§ TASK DIRECTIONS
Each line that has the string "first" must be copied from the records below.

§ EXERCISE DATA
▼▼▼

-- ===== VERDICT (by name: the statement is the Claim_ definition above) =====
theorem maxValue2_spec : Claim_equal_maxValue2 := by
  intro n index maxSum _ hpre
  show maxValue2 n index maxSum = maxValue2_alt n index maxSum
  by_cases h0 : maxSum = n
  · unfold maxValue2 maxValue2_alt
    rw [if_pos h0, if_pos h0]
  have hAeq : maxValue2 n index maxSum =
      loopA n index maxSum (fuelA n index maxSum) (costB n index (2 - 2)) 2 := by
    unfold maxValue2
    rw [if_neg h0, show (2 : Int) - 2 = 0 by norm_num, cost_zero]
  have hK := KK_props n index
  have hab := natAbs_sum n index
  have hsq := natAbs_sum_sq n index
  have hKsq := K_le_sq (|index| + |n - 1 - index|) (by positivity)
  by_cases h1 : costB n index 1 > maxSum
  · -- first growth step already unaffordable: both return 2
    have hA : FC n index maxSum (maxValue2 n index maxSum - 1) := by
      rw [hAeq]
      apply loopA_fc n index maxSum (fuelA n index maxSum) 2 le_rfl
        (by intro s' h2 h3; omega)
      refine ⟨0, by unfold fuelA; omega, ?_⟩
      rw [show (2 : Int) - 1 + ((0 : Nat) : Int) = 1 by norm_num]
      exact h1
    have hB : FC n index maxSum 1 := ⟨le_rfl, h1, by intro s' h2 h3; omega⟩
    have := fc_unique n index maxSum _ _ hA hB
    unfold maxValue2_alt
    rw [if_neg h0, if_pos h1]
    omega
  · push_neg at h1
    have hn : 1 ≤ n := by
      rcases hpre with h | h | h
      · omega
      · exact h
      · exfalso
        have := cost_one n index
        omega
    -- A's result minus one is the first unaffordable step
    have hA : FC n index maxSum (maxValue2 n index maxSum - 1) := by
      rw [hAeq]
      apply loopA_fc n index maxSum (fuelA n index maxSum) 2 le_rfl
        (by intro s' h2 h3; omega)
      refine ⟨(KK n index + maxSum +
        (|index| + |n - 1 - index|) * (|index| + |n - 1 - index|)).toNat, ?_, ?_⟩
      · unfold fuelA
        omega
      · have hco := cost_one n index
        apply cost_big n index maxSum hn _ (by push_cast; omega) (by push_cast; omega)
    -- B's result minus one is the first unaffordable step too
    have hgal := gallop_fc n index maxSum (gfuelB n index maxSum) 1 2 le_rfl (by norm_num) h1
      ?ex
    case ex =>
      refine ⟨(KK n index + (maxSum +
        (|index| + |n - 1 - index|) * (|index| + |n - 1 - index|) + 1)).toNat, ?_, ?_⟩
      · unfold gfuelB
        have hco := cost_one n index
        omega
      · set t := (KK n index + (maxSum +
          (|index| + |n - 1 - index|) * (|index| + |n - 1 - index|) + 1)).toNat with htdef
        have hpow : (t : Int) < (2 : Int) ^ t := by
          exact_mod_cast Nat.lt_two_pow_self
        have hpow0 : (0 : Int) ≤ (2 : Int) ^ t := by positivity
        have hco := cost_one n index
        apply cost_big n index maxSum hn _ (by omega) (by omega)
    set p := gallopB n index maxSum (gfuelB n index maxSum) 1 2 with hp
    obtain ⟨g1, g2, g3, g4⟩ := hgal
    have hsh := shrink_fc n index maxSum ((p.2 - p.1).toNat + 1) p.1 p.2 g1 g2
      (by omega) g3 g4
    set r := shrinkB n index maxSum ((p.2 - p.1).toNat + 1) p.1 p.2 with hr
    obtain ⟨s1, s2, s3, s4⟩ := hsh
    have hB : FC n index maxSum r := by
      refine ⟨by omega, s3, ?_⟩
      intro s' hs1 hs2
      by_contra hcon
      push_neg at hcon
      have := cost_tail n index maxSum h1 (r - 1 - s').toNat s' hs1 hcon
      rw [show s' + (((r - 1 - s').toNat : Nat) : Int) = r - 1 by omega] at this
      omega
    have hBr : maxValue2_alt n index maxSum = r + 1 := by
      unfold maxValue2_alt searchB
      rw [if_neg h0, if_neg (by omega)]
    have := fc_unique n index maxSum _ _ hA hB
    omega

▲▲▲

§ TASK RESPONSE
  · -- first growth step already unaffordable: both return 2
    -- A's result minus one is the first unaffordable step
    -- B's result minus one is the first unaffordable step too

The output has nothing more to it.